▶ **HOW TO COMPLETE THIS TASK**
Could you return each line of the material that has "rcases" in it?

* * * * * * *

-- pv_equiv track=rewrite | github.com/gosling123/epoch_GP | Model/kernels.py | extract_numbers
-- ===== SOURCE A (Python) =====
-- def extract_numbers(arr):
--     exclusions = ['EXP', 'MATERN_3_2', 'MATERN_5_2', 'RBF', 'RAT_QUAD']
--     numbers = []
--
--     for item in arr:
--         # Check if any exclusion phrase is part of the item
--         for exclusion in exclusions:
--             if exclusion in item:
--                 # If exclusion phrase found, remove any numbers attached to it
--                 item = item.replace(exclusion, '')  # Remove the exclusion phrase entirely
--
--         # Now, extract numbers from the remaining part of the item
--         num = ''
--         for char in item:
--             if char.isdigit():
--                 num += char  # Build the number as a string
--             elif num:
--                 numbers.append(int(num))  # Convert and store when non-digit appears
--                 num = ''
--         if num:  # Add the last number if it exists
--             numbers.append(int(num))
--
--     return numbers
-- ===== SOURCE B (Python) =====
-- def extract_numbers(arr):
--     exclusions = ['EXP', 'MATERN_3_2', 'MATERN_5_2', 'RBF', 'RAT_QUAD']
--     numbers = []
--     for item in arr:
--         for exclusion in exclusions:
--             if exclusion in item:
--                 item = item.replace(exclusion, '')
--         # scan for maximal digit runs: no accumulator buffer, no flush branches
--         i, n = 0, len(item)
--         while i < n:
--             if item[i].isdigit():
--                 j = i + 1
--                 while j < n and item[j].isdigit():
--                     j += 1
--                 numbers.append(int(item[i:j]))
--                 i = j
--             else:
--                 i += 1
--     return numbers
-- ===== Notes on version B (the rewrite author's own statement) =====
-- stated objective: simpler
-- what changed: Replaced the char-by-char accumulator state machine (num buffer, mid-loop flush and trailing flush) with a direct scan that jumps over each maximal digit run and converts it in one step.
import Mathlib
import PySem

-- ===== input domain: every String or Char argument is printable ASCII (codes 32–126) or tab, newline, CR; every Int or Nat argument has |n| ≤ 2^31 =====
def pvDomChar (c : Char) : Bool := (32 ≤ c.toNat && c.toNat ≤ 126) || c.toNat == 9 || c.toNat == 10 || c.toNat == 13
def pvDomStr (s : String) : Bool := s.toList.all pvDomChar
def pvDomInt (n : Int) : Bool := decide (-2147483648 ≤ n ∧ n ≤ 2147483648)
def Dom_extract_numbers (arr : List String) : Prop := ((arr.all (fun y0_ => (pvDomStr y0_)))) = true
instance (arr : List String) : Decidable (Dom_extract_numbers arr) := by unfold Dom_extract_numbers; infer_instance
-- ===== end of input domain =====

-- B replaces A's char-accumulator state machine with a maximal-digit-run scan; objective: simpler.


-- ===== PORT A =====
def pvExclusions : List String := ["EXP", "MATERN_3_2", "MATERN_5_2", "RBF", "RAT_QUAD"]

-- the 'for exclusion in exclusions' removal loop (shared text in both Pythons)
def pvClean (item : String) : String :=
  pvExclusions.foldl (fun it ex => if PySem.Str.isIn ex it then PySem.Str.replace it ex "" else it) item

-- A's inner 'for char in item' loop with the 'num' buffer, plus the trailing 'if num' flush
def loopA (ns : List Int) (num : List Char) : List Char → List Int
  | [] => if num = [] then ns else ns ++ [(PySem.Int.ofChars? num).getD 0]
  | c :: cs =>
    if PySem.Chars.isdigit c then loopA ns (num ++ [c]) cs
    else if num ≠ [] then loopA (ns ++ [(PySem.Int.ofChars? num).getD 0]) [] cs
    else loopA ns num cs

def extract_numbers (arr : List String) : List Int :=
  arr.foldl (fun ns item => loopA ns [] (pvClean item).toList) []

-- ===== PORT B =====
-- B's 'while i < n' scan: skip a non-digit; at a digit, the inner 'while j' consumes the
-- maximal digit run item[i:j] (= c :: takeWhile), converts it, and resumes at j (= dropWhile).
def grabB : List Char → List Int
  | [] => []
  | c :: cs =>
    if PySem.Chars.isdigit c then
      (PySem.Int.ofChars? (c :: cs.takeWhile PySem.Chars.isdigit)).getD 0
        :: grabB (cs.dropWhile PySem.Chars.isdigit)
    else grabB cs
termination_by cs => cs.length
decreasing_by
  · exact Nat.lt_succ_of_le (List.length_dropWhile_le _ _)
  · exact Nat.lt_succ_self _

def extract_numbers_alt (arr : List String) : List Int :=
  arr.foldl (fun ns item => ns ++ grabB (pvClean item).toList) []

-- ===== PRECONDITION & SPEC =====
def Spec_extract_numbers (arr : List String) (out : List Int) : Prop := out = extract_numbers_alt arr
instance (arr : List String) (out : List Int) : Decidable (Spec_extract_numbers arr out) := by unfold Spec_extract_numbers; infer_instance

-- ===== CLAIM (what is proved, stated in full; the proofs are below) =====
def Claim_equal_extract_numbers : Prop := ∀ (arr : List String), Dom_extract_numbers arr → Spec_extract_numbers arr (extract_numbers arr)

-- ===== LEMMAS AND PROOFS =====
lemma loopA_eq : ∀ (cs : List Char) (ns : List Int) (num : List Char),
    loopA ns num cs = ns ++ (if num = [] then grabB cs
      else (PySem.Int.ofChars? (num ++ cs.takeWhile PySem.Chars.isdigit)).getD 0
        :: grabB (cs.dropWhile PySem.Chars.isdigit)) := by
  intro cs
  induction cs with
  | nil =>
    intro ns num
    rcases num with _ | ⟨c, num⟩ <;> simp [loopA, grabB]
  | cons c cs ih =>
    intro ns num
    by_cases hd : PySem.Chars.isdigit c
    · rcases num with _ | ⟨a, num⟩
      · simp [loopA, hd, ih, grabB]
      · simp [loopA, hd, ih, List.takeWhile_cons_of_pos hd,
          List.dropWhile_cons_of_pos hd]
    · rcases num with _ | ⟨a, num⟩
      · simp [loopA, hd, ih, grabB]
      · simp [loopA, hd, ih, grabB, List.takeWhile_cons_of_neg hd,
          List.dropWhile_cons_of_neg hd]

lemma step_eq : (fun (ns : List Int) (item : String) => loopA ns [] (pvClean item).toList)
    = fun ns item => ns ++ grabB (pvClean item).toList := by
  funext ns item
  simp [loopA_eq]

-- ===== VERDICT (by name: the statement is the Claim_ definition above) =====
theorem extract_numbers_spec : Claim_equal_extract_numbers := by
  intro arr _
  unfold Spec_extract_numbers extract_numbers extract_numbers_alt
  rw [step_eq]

* * * * * * *

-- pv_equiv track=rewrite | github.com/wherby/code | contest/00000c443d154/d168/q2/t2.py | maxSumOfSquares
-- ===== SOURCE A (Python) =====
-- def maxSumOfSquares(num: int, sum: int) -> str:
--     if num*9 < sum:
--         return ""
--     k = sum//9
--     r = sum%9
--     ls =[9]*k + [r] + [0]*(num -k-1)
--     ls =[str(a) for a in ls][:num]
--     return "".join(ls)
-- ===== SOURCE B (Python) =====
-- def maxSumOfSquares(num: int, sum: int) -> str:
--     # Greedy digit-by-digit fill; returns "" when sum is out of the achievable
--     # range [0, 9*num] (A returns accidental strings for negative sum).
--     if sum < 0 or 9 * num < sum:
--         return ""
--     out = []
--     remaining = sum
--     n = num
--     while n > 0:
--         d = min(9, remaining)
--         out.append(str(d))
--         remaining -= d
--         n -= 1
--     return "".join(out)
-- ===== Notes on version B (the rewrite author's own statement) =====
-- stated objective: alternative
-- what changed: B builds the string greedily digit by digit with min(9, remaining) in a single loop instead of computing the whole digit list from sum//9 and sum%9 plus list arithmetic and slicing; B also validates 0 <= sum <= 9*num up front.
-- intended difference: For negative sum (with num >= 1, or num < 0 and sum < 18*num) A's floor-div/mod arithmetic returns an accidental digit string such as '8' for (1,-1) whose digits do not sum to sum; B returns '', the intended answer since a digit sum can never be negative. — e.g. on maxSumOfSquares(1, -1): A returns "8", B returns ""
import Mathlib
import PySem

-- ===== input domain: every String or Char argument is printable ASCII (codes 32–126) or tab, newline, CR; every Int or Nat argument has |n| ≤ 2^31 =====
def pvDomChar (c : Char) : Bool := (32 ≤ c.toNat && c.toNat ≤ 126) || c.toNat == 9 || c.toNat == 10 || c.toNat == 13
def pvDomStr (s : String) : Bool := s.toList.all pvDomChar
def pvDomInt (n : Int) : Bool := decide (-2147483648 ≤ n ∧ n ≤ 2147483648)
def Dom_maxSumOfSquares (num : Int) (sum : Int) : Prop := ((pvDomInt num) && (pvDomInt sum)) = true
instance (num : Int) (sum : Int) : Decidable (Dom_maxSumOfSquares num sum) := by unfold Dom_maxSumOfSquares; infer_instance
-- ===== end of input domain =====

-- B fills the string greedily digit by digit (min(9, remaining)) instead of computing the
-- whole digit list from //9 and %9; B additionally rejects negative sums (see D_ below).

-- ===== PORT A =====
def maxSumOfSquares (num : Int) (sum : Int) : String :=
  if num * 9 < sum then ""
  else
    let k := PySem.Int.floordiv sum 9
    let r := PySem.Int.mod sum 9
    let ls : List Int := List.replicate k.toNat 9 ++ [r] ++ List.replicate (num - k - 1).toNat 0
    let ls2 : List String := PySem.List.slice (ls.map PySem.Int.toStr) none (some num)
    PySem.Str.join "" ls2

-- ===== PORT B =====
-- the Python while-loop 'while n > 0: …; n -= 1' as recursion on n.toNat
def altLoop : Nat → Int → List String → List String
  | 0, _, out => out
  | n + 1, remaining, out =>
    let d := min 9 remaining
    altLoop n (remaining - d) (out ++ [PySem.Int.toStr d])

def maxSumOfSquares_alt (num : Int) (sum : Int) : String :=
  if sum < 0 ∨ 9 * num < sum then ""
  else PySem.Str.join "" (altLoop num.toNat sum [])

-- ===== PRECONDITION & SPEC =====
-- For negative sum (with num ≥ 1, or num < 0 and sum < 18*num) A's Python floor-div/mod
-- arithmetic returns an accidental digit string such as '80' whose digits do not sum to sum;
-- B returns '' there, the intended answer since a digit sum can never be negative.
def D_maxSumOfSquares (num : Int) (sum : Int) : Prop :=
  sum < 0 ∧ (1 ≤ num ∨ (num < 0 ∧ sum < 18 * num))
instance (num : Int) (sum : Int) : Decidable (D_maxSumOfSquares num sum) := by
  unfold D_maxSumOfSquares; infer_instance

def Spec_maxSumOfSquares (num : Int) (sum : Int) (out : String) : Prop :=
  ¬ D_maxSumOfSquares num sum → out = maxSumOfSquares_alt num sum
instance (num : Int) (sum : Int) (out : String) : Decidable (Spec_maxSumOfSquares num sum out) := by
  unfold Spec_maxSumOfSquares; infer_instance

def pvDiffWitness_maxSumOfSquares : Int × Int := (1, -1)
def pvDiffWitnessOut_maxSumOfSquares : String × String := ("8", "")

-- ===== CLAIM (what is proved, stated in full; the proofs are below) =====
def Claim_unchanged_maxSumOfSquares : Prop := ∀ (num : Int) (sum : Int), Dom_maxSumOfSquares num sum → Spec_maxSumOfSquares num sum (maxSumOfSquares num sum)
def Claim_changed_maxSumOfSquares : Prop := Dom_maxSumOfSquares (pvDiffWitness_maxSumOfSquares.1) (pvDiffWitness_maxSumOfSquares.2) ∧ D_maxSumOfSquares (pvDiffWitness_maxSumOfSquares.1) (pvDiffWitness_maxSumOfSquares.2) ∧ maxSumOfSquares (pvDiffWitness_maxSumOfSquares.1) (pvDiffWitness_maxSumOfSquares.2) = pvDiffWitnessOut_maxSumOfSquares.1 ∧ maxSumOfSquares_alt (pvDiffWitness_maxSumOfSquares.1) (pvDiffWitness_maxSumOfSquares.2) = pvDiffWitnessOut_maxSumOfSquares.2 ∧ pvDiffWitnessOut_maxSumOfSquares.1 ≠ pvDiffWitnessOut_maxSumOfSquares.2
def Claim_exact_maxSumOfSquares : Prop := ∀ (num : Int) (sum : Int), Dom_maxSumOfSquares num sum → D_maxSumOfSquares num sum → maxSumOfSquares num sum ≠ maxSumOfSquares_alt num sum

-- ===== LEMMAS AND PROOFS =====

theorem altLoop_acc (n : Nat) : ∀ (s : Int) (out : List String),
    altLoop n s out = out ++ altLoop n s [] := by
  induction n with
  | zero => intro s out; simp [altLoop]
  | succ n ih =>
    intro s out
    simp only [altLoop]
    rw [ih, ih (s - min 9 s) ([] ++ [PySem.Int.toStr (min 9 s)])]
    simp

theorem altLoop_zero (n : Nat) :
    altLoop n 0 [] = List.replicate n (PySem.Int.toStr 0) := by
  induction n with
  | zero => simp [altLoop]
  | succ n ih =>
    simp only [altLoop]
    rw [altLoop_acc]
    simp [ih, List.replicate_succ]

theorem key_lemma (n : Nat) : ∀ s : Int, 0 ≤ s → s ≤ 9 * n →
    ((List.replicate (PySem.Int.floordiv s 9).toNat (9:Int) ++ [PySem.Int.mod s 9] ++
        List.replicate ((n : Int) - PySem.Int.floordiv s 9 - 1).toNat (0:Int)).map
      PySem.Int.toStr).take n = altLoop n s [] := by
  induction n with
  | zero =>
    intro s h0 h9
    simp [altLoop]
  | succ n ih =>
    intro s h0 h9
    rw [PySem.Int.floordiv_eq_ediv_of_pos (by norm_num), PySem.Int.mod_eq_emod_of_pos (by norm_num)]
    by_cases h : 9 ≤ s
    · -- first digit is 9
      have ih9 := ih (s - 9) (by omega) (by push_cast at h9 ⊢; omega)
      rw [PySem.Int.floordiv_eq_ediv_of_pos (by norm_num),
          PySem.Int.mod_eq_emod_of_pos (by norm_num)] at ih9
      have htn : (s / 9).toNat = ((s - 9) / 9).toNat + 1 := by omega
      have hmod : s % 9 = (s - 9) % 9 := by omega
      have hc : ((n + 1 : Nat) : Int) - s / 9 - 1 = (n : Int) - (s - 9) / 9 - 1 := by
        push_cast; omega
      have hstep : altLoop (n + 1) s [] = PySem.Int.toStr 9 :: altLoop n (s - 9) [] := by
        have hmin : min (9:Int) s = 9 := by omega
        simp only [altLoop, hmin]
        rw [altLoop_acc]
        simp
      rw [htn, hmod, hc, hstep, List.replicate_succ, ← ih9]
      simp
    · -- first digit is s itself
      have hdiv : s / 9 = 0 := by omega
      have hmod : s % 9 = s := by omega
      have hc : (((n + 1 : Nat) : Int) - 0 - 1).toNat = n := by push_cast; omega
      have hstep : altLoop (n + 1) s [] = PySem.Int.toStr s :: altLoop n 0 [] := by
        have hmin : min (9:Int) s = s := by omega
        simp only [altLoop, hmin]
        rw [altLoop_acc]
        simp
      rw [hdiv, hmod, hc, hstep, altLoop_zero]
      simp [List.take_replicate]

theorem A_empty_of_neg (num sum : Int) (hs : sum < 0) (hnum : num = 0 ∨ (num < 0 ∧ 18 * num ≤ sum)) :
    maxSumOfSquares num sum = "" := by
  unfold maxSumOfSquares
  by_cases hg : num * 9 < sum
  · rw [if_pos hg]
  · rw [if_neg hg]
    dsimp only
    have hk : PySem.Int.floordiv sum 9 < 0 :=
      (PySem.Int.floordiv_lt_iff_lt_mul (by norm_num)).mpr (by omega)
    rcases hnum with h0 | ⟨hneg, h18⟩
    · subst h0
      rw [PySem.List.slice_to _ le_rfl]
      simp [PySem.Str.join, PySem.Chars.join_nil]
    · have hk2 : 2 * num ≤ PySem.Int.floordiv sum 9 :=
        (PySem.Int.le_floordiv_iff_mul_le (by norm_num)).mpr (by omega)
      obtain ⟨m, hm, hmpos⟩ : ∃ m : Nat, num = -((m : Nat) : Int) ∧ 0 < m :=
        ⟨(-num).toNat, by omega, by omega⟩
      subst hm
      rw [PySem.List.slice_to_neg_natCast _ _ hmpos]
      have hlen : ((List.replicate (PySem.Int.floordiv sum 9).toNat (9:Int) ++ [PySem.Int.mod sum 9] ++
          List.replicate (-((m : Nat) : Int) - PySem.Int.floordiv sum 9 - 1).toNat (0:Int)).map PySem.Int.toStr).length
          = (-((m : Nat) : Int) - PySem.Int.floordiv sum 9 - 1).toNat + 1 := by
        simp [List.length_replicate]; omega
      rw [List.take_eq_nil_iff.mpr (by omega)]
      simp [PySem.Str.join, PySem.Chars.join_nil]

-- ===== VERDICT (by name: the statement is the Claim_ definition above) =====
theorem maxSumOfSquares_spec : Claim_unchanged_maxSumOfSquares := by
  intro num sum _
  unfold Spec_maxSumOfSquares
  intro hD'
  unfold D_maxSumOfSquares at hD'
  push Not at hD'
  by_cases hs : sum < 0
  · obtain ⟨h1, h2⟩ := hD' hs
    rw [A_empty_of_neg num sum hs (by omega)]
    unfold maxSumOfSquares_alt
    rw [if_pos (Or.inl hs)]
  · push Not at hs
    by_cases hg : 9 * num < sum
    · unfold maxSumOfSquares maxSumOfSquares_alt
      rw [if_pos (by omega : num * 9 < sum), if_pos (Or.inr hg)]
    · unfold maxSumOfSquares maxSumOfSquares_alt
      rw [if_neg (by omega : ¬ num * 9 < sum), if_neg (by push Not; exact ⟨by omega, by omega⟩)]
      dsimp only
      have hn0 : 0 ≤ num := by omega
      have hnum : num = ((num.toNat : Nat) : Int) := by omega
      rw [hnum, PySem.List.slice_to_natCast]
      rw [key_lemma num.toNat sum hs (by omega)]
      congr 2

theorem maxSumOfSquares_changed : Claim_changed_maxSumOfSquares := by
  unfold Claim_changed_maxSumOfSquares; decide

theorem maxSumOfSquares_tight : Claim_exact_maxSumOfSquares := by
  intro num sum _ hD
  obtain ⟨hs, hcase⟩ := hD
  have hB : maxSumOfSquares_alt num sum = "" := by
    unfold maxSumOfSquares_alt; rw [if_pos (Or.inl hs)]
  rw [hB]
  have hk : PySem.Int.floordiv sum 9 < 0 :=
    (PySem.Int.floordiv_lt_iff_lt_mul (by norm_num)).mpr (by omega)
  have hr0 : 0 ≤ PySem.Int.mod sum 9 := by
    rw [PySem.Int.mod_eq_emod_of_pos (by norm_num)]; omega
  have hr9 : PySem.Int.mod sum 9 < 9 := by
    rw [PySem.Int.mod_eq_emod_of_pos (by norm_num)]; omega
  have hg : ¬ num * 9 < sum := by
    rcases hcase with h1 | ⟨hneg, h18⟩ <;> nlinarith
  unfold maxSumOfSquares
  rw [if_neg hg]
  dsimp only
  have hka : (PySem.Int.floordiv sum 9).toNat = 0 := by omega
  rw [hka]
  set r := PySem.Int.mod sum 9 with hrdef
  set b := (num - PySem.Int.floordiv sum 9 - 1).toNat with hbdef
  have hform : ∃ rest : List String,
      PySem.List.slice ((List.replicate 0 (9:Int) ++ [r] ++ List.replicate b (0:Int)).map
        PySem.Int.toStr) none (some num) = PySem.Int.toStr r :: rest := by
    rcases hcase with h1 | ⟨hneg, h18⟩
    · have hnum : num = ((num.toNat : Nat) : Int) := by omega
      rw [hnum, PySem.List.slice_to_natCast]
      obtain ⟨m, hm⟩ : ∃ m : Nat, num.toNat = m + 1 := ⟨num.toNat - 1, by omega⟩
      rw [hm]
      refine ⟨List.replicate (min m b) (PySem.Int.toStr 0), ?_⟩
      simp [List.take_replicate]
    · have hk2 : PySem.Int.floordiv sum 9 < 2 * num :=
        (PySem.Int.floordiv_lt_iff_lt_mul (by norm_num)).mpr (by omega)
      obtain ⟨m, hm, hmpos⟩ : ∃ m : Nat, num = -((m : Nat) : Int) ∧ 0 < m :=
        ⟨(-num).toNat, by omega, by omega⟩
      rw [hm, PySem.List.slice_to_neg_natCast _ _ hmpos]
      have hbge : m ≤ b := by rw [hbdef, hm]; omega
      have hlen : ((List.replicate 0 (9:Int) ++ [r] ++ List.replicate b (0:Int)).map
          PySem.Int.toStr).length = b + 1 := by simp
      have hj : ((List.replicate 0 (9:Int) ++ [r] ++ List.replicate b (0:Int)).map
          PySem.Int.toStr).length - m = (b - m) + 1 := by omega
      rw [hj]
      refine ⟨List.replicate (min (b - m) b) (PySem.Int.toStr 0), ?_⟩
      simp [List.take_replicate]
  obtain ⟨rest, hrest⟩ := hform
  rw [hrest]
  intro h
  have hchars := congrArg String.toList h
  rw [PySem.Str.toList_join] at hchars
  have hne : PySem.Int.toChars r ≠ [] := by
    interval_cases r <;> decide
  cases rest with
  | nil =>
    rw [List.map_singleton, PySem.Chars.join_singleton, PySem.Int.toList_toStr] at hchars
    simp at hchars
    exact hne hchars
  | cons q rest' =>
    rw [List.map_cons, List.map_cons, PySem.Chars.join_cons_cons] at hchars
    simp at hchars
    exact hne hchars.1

* * * * * * *

▶ **RESPONSE FOR THIS EXERCISE**
    rcases num with _ | ⟨c, num⟩ <;> simp [loopA, grabB]
    · rcases num with _ | ⟨a, num⟩
    · rcases num with _ | ⟨a, num⟩
    rcases hnum with h0 | ⟨hneg, h18⟩
    rcases hcase with h1 | ⟨hneg, h18⟩ <;> nlinarith
    rcases hcase with h1 | ⟨hneg, h18⟩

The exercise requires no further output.